Collection entries:
* * * * *

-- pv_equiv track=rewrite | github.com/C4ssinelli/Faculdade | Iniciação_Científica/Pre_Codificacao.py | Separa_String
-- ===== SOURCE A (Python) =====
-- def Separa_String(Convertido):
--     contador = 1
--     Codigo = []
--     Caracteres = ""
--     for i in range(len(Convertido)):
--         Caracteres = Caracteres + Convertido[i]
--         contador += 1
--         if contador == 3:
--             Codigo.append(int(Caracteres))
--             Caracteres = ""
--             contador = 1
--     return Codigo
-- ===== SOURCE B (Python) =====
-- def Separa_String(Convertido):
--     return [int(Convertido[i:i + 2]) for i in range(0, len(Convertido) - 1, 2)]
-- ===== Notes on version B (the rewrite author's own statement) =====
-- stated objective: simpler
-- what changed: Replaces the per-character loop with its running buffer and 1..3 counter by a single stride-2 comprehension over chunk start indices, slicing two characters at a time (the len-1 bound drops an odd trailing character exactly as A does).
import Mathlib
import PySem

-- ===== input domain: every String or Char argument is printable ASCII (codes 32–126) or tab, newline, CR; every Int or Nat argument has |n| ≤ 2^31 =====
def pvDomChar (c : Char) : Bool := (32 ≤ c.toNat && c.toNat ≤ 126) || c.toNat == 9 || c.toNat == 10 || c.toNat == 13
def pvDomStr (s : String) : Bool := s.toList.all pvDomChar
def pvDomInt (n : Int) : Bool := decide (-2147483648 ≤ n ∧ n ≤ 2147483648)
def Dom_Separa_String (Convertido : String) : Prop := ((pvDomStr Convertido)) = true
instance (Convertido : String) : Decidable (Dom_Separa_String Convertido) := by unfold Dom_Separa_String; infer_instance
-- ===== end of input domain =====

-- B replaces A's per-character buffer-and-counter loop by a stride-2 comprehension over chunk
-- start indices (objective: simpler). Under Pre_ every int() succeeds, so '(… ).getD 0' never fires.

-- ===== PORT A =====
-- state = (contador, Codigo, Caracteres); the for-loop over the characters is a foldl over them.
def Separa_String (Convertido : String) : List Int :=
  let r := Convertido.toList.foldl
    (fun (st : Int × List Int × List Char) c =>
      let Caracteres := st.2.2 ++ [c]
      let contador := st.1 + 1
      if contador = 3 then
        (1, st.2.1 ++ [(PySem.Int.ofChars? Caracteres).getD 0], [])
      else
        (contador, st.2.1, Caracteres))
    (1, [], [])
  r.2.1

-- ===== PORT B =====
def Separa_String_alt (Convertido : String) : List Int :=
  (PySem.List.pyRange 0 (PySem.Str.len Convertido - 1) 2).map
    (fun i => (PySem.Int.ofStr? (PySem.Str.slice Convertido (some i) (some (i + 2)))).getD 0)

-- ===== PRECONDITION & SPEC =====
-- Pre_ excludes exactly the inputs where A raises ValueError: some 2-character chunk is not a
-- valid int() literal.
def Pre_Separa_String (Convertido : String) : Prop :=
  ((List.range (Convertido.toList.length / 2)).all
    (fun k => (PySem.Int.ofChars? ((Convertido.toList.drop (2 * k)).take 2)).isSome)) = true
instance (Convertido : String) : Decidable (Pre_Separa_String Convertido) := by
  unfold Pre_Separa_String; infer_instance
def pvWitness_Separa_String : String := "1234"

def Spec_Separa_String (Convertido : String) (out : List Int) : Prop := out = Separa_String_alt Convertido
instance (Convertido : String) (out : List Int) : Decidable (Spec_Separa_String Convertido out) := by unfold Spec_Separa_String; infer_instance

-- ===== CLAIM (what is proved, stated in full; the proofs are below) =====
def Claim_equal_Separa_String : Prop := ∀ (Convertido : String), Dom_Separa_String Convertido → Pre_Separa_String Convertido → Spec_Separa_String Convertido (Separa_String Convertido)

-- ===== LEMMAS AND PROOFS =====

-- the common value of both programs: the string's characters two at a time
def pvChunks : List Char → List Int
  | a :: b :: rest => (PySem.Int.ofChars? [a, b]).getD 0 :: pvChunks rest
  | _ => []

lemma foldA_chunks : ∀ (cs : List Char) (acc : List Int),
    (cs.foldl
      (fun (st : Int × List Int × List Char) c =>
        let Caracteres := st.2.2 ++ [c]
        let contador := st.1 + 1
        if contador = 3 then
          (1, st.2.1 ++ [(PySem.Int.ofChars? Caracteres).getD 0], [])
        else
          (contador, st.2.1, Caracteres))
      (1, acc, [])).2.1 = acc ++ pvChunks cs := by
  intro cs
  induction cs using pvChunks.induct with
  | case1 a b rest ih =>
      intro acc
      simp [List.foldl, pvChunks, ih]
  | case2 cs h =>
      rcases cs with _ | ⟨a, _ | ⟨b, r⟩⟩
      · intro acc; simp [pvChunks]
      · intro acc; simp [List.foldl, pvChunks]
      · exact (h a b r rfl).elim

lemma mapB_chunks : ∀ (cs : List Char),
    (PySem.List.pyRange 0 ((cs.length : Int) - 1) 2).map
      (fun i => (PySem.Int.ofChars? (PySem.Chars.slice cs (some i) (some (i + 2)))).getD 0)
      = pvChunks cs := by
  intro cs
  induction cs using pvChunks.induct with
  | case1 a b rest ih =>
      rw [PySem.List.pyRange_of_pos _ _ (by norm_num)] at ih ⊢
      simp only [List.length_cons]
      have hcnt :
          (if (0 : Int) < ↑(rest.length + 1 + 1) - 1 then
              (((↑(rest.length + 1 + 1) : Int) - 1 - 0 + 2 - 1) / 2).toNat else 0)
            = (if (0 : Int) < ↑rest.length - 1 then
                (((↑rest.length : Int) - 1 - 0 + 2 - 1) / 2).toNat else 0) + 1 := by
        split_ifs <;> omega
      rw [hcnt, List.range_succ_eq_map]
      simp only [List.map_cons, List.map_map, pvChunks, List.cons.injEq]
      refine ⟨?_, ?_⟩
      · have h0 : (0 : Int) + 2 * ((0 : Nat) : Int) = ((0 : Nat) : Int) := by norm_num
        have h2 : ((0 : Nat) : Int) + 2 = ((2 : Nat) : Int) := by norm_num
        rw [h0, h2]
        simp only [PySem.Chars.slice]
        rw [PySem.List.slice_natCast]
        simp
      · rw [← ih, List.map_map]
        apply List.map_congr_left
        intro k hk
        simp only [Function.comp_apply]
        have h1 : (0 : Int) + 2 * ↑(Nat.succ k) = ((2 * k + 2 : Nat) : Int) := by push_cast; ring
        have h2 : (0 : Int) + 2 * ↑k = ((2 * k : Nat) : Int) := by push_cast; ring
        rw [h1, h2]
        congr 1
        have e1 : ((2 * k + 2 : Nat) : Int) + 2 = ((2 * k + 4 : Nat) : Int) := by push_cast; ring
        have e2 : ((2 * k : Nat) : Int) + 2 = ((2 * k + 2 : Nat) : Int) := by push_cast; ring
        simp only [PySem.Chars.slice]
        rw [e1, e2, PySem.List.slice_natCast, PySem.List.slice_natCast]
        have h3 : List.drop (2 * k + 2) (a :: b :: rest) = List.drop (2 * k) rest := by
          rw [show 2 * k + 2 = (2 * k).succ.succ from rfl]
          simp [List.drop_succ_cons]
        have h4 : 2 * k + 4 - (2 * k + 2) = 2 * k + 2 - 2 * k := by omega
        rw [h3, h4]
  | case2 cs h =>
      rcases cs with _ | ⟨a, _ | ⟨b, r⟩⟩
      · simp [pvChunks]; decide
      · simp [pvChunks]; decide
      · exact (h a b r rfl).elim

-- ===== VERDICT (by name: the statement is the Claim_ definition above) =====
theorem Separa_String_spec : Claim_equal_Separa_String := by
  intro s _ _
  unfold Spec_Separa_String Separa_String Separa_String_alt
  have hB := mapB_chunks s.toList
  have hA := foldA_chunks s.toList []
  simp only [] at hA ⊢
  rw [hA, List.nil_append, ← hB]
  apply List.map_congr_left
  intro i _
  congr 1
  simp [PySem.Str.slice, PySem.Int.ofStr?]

* * * * *

About this task -
Among the entries above, copy exactly only the lines starting with the one containing "rw [e1, e2, PySem.List.slice_natCast, PySem.List.slice_natCast]" and going through the one containing "rw [hA, List.nil_append, ← hB]", both ends included.

Reply to the task -
        rw [e1, e2, PySem.List.slice_natCast, PySem.List.slice_natCast]
        have h3 : List.drop (2 * k + 2) (a :: b :: rest) = List.drop (2 * k) rest := by
          rw [show 2 * k + 2 = (2 * k).succ.succ from rfl]
          simp [List.drop_succ_cons]
        have h4 : 2 * k + 4 - (2 * k + 2) = 2 * k + 2 - 2 * k := by omega
        rw [h3, h4]
  | case2 cs h =>
      rcases cs with _ | ⟨a, _ | ⟨b, r⟩⟩
      · simp [pvChunks]; decide
      · simp [pvChunks]; decide
      · exact (h a b r rfl).elim

-- ===== VERDICT (by name: the statement is the Claim_ definition above) =====
theorem Separa_String_spec : Claim_equal_Separa_String := by
  intro s _ _
  unfold Spec_Separa_String Separa_String Separa_String_alt
  have hB := mapB_chunks s.toList
  have hA := foldA_chunks s.toList []
  simp only [] at hA ⊢
  rw [hA, List.nil_append, ← hB]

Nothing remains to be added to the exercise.